-- pv_equiv track=rewrite | github.com/Sujeong-Baek/Programmers | Level 0/0.캐릭터의좌표.py | solution
-- ===== SOURCE A (Python) =====
-- def solution(keyinput, board):
--     key2move={"up":[0,1], "down":[0,-1], "left":[-1,0], "right":[1,0]}
--     r,c=0,0
--     for key in keyinput:
--         dr, dc = key2move[key]
--         nr, nc = r + dr, c + dc
--         if abs(nr)<=board[0]//2 and abs(nc)<=board[1]//2:
--             r, c = nr, nc
--     return [r,c]
-- ===== SOURCE B (Python) =====
-- MOVES = {"right": (1, 0), "left": (-1, 0), "up": (0, 1), "down": (0, -1)}
--
-- def solution(keyinput, board):
--     deltas = [MOVES[key] for key in keyinput]
--     half_r, half_c = board[0] // 2, board[1] // 2
--     r = 0
--     for dr, _ in deltas:
--         if dr == 1 and r < half_r:
--             r += 1
--         elif dr == -1 and -half_r < r:
--             r -= 1
--     c = 0
--     for _, dc in deltas:
--         if dc == 1 and c < half_c:
--             c += 1
--         elif dc == -1 and -half_c < c:
--             c -= 1
--     return [r, c]
-- ===== Notes on version B (the rewrite author's own statement) =====
-- stated objective: alternative
-- what changed: Replaces A's single interleaved pass (per-key dict lookup, tentative move, abs-clamp on the coordinate pair) with a one-time translation of the keys to move deltas followed by two axis-specific passes, each stepping one coordinate under a boundary comparison against its own board dimension half; …
-- outside the precondition, e.g. on solution([], []): A returns [0, 0], B raises IndexError; on solution(['left'], [1]): A returns [0, 0], B raises IndexError; on solution(['right'], [5, -3]): A returns [0, 0], B returns [1, 0]
import Mathlib
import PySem

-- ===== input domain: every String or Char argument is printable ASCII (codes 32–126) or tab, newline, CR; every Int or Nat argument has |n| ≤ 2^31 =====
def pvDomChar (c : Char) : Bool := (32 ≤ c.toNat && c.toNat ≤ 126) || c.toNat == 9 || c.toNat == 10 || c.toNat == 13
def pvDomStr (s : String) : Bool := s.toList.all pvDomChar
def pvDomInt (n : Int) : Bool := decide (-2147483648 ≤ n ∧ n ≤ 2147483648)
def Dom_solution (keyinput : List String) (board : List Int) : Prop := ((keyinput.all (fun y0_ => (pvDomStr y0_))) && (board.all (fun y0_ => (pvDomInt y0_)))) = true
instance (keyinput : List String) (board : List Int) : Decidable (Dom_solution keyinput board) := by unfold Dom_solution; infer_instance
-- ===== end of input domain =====

-- B translates the keys to move deltas once, then runs two axis-specific passes with boundary comparisons instead of A's single interleaved pass with an abs-clamp on the pair; equal on well-formed boards (Pre_), same cost.


-- ===== PORT A =====
-- the dict key2move of A
def key2moveA : PySem.Dict String (Int × Int) :=
  PySem.Dict.ofList [("up", (0, 1)), ("down", (0, -1)), ("left", (-1, 0)), ("right", (1, 0))]

-- loop body of A: lookup the move, read board[0], board[1], clamp-test the stepped position
def stepA (board : List Int) (rc : Int × Int) (key : String) : Int × Int :=
  match PySem.Dict.get? key2moveA key, PySem.List.pyGet? board 0, PySem.List.pyGet? board 1 with
  | some (dr, dc), some b0, some b1 =>
    let nr := rc.1 + dr
    let nc := rc.2 + dc
    if |nr| ≤ PySem.Int.floordiv b0 2 ∧ |nc| ≤ PySem.Int.floordiv b1 2 then (nr, nc) else rc
  | _, _, _ => rc   -- KeyError / IndexError in Python: outside Pre_

def solution (keyinput : List String) (board : List Int) : List Int :=
  let rc := keyinput.foldl (stepA board) (0, 0)
  [rc.1, rc.2]

-- ===== PORT B =====
-- the dict MOVES of B
def key2moveB : PySem.Dict String (Int × Int) :=
  PySem.Dict.ofList [("right", (1, 0)), ("left", (-1, 0)), ("up", (0, 1)), ("down", (0, -1))]

-- the list comprehension [MOVES[key] for key in keyinput]; none = KeyError
def translateB : List String → Option (List (Int × Int))
  | [] => some []
  | k :: ks =>
    match PySem.Dict.get? key2moveB k, translateB ks with
    | some d, some ds => some (d :: ds)
    | _, _ => none

-- horizontal pass body of B
def stepH (half : Int) (r : Int) (d : Int × Int) : Int :=
  if d.1 = 1 ∧ r < half then r + 1
  else if d.1 = -1 ∧ -half < r then r - 1
  else r

-- vertical pass body of B
def stepV (half : Int) (c : Int) (d : Int × Int) : Int :=
  if d.2 = 1 ∧ c < half then c + 1
  else if d.2 = -1 ∧ -half < c then c - 1
  else c

def solution_alt (keyinput : List String) (board : List Int) : List Int :=
  match translateB keyinput with
  | none => [0, 0]   -- KeyError in Python: outside Pre_
  | some deltas =>
    match PySem.List.pyGet? board 0, PySem.List.pyGet? board 1 with
    | some b0, some b1 =>
      let halfR := PySem.Int.floordiv b0 2
      let halfC := PySem.Int.floordiv b1 2
      [deltas.foldl (stepH halfR) 0, deltas.foldl (stepV halfC) 0]
    | _, _ => [0, 0]   -- IndexError in Python: outside Pre_

-- ===== PRECONDITION & SPEC =====
-- Pre_ excludes inputs where A raises (an unknown key: KeyError); boards with fewer than two
-- entries, on which B reads both dimensions up front and raises IndexError while A's
-- short-circuiting 'and' (or an empty keyinput) can still return [0, 0]; and boards mixing a
-- negative and a nonnegative dimension, which describe no real board — a defensible corner on
-- which A's conjoined abs-clamp freezes both axes while B clamps each axis independently.
def Pre_solution (keyinput : List String) (board : List Int) : Prop :=
  (∀ k ∈ keyinput, k = "up" ∨ k = "down" ∨ k = "left" ∨ k = "right") ∧
  2 ≤ board.length ∧
  ((0 ≤ board.getD 0 0 ∧ 0 ≤ board.getD 1 0) ∨ (board.getD 0 0 < 0 ∧ board.getD 1 0 < 0))
instance (keyinput : List String) (board : List Int) : Decidable (Pre_solution keyinput board) := by
  unfold Pre_solution; infer_instance

def pvWitness_solution : List String × List Int := (["up", "left", "left", "down"], [5, 3])

def Spec_solution (keyinput : List String) (board : List Int) (out : List Int) : Prop := out = solution_alt keyinput board
instance (keyinput : List String) (board : List Int) (out : List Int) : Decidable (Spec_solution keyinput board out) := by unfold Spec_solution; infer_instance

-- ===== CLAIM (what is proved, stated in full; the proofs are below) =====
def Claim_equal_solution : Prop := ∀ (keyinput : List String) (board : List Int), Dom_solution keyinput board → Pre_solution keyinput board → Spec_solution keyinput board (solution keyinput board)

-- ===== LEMMAS AND PROOFS =====

lemma fold_split (b0 b1 : Int) (t : List Int) :
    ∀ (ks : List String), (∀ k ∈ ks, k = "up" ∨ k = "down" ∨ k = "left" ∨ k = "right") →
    ∀ (r c : Int), |r| ≤ PySem.Int.floordiv b0 2 → |c| ≤ PySem.Int.floordiv b1 2 →
      ∃ ds, translateB ks = some ds ∧
        ks.foldl (stepA (b0 :: b1 :: t)) (r, c) =
          (ds.foldl (stepH (PySem.Int.floordiv b0 2)) r, ds.foldl (stepV (PySem.Int.floordiv b1 2)) c) := by
  intro ks hks
  induction ks with
  | nil => intro r c _ _; exact ⟨[], rfl, rfl⟩
  | cons k ks ih =>
    intro r c hr hc
    have hk := hks k (List.mem_cons_self ..)
    have hks' : ∀ k ∈ ks, k = "up" ∨ k = "down" ∨ k = "left" ∨ k = "right" :=
      fun k hk => hks k (List.mem_cons_of_mem _ hk)
    have hg0 : PySem.List.pyGet? (b0 :: b1 :: t) 0 = some b0 := by
      rw [show (0 : Int) = ((0 : Nat) : Int) from rfl, PySem.List.pyGet?_natCast]; rfl
    have hg1 : PySem.List.pyGet? (b0 :: b1 :: t) 1 = some b1 := by
      rw [show (1 : Int) = ((1 : Nat) : Int) from rfl, PySem.List.pyGet?_natCast]; rfl
    have e0 : PySem.Int.floordiv b0 2 = b0 / 2 := PySem.Int.floordiv_eq_ediv_of_pos (by omega)
    have e1 : PySem.Int.floordiv b1 2 = b1 / 2 := PySem.Int.floordiv_eq_ediv_of_pos (by omega)
    rw [e0] at hr; rw [e1] at hc
    obtain ⟨d, hd, hstep, hinvH, hinvV⟩ :
        ∃ d, PySem.Dict.get? key2moveB k = some d ∧
          stepA (b0 :: b1 :: t) (r, c) k =
            (stepH (PySem.Int.floordiv b0 2) r d, stepV (PySem.Int.floordiv b1 2) c d) ∧
          |stepH (PySem.Int.floordiv b0 2) r d| ≤ PySem.Int.floordiv b0 2 ∧
          |stepV (PySem.Int.floordiv b1 2) c d| ≤ PySem.Int.floordiv b1 2 := by
      rw [abs_le] at hr hc
      rcases hk with h | h | h | h <;> subst h <;>
        refine ⟨_, rfl, ?_, ?_, ?_⟩ <;>
        simp [stepA, stepH, stepV, hg0, hg1, e0, e1,
          show PySem.Dict.get? key2moveA "up" = some ((0 : Int), (1 : Int)) from rfl,
          show PySem.Dict.get? key2moveA "down" = some ((0 : Int), (-1 : Int)) from rfl,
          show PySem.Dict.get? key2moveA "left" = some ((-1 : Int), (0 : Int)) from rfl,
          show PySem.Dict.get? key2moveA "right" = some ((1 : Int), (0 : Int)) from rfl,
          abs_le] <;>
        (try split_ifs) <;> first | omega | (simp [Prod.mk.injEq] <;> omega)
    obtain ⟨ds, htr, heq⟩ := ih hks' _ _ hinvH hinvV
    refine ⟨d :: ds, ?_, ?_⟩
    · simp [translateB, hd, htr]
    · simp only [List.foldl_cons, hstep, heq]

lemma translate_some :
    ∀ (ks : List String), (∀ k ∈ ks, k = "up" ∨ k = "down" ∨ k = "left" ∨ k = "right") →
      ∃ ds, translateB ks = some ds := by
  intro ks hks
  induction ks with
  | nil => exact ⟨[], rfl⟩
  | cons k ks ih =>
    obtain ⟨ds, htr⟩ := ih (fun k hk => hks k (List.mem_cons_of_mem _ hk))
    have hk := hks k (List.mem_cons_self ..)
    rcases hk with h | h | h | h <;> subst h <;>
      [exact ⟨(0, 1) :: ds, by simp [translateB, htr, show PySem.Dict.get? key2moveB "up" = some ((0 : Int), (1 : Int)) from rfl]⟩;
       exact ⟨(0, -1) :: ds, by simp [translateB, htr, show PySem.Dict.get? key2moveB "down" = some ((0 : Int), (-1 : Int)) from rfl]⟩;
       exact ⟨(-1, 0) :: ds, by simp [translateB, htr, show PySem.Dict.get? key2moveB "left" = some ((-1 : Int), (0 : Int)) from rfl]⟩;
       exact ⟨(1, 0) :: ds, by simp [translateB, htr, show PySem.Dict.get? key2moveB "right" = some ((1 : Int), (0 : Int)) from rfl]⟩]

lemma foldH_frozen (half : Int) (hle : half ≤ 0) :
    ∀ (ds : List (Int × Int)), ds.foldl (stepH half) 0 = 0 := by
  intro ds
  induction ds with
  | nil => rfl
  | cons d ds ih =>
    have : stepH half 0 d = 0 := by unfold stepH; split_ifs with h1 h2 <;> first | rfl | omega
    simp only [List.foldl_cons, this]; exact ih

lemma foldV_frozen (half : Int) (hle : half ≤ 0) :
    ∀ (ds : List (Int × Int)), ds.foldl (stepV half) 0 = 0 := by
  intro ds
  induction ds with
  | nil => rfl
  | cons d ds ih =>
    have : stepV half 0 d = 0 := by unfold stepV; split_ifs with h1 h2 <;> first | rfl | omega
    simp only [List.foldl_cons, this]; exact ih

lemma foldA_frozen (b0 b1 : Int) (t : List Int)
    (h : PySem.Int.floordiv b0 2 < 0 ∨ PySem.Int.floordiv b1 2 < 0) :
    ∀ (ks : List String), (∀ k ∈ ks, k = "up" ∨ k = "down" ∨ k = "left" ∨ k = "right") →
      ks.foldl (stepA (b0 :: b1 :: t)) ((0 : Int), (0 : Int)) = (0, 0) := by
  intro ks hks
  rw [PySem.Int.floordiv_eq_ediv_of_pos (show (0 : Int) < 2 by omega),
      PySem.Int.floordiv_eq_ediv_of_pos (show (0 : Int) < 2 by omega)] at h
  induction ks with
  | nil => rfl
  | cons k ks ih =>
    have hk := hks k (List.mem_cons_self ..)
    have hg0 : PySem.List.pyGet? (b0 :: b1 :: t) 0 = some b0 := by
      rw [show (0 : Int) = ((0 : Nat) : Int) from rfl, PySem.List.pyGet?_natCast]; rfl
    have hg1 : PySem.List.pyGet? (b0 :: b1 :: t) 1 = some b1 := by
      rw [show (1 : Int) = ((1 : Nat) : Int) from rfl, PySem.List.pyGet?_natCast]; rfl
    have hstep : stepA (b0 :: b1 :: t) ((0 : Int), (0 : Int)) k = (0, 0) := by
      rcases hk with hE | hE | hE | hE <;> subst hE <;>
        simp [stepA, hg0, hg1,
          show PySem.Dict.get? key2moveA "up" = some ((0 : Int), (1 : Int)) from rfl,
          show PySem.Dict.get? key2moveA "down" = some ((0 : Int), (-1 : Int)) from rfl,
          show PySem.Dict.get? key2moveA "left" = some ((-1 : Int), (0 : Int)) from rfl,
          show PySem.Dict.get? key2moveA "right" = some ((1 : Int), (0 : Int)) from rfl,
          abs_le] <;>
        intros <;> rcases h with h | h <;> omega
    simp only [List.foldl_cons, hstep]
    exact ih (fun k hk => hks k (List.mem_cons_of_mem _ hk))

-- ===== VERDICT (by name: the statement is the Claim_ definition above) =====
theorem solution_spec : Claim_equal_solution := by
  intro keyinput board _ hpre
  rcases hpre with ⟨hkeys, hlen, hsign⟩
  unfold Spec_solution
  match board, hlen with
  | b0 :: b1 :: t, _ =>
    have hsign' : (0 ≤ b0 ∧ 0 ≤ b1) ∨ (b0 < 0 ∧ b1 < 0) := by
      simpa [List.getD] using hsign
    have hg0 : PySem.List.pyGet? (b0 :: b1 :: t) 0 = some b0 := by
      rw [show (0 : Int) = ((0 : Nat) : Int) from rfl, PySem.List.pyGet?_natCast]; rfl
    have hg1 : PySem.List.pyGet? (b0 :: b1 :: t) 1 = some b1 := by
      rw [show (1 : Int) = ((1 : Nat) : Int) from rfl, PySem.List.pyGet?_natCast]; rfl
    have e0 : PySem.Int.floordiv b0 2 = b0 / 2 := PySem.Int.floordiv_eq_ediv_of_pos (by omega)
    have e1 : PySem.Int.floordiv b1 2 = b1 / 2 := PySem.Int.floordiv_eq_ediv_of_pos (by omega)
    rcases hsign' with ⟨hb0, hb1⟩ | ⟨hb0, hb1⟩
    · have habs0 : |(0 : Int)| ≤ PySem.Int.floordiv b0 2 := by rw [e0]; simp; omega
      have habs1 : |(0 : Int)| ≤ PySem.Int.floordiv b1 2 := by rw [e1]; simp; omega
      obtain ⟨ds, htr, heq⟩ := fold_split b0 b1 t keyinput hkeys 0 0 habs0 habs1
      simp only [solution, solution_alt, htr, hg0, hg1, heq]
    · obtain ⟨ds, htr⟩ := translate_some keyinput hkeys
      have hA := foldA_frozen b0 b1 t (Or.inl (by rw [e0]; omega)) keyinput hkeys
      have hH := foldH_frozen (PySem.Int.floordiv b0 2) (by rw [e0]; omega) ds
      have hV := foldV_frozen (PySem.Int.floordiv b1 2) (by rw [e1]; omega) ds
      simp only [solution, solution_alt, htr, hg0, hg1, hA, hH, hV]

☆ ☆ ☆

*TO DO*
Give back the records above exactly, limited to the lines between the one holding "-- which A's" and the one holding "lemma fold_split (b0", inclusive.

*YOUR RESPONSE*
-- which A's conjoined abs-clamp freezes both axes while B clamps each axis independently.
def Pre_solution (keyinput : List String) (board : List Int) : Prop :=
  (∀ k ∈ keyinput, k = "up" ∨ k = "down" ∨ k = "left" ∨ k = "right") ∧
  2 ≤ board.length ∧
  ((0 ≤ board.getD 0 0 ∧ 0 ≤ board.getD 1 0) ∨ (board.getD 0 0 < 0 ∧ board.getD 1 0 < 0))
instance (keyinput : List String) (board : List Int) : Decidable (Pre_solution keyinput board) := by
  unfold Pre_solution; infer_instance

def pvWitness_solution : List String × List Int := (["up", "left", "left", "down"], [5, 3])

def Spec_solution (keyinput : List String) (board : List Int) (out : List Int) : Prop := out = solution_alt keyinput board
instance (keyinput : List String) (board : List Int) (out : List Int) : Decidable (Spec_solution keyinput board out) := by unfold Spec_solution; infer_instance

-- ===== CLAIM (what is proved, stated in full; the proofs are below) =====
def Claim_equal_solution : Prop := ∀ (keyinput : List String) (board : List Int), Dom_solution keyinput board → Pre_solution keyinput board → Spec_solution keyinput board (solution keyinput board)

-- ===== LEMMAS AND PROOFS =====

lemma fold_split (b0 b1 : Int) (t : List Int) :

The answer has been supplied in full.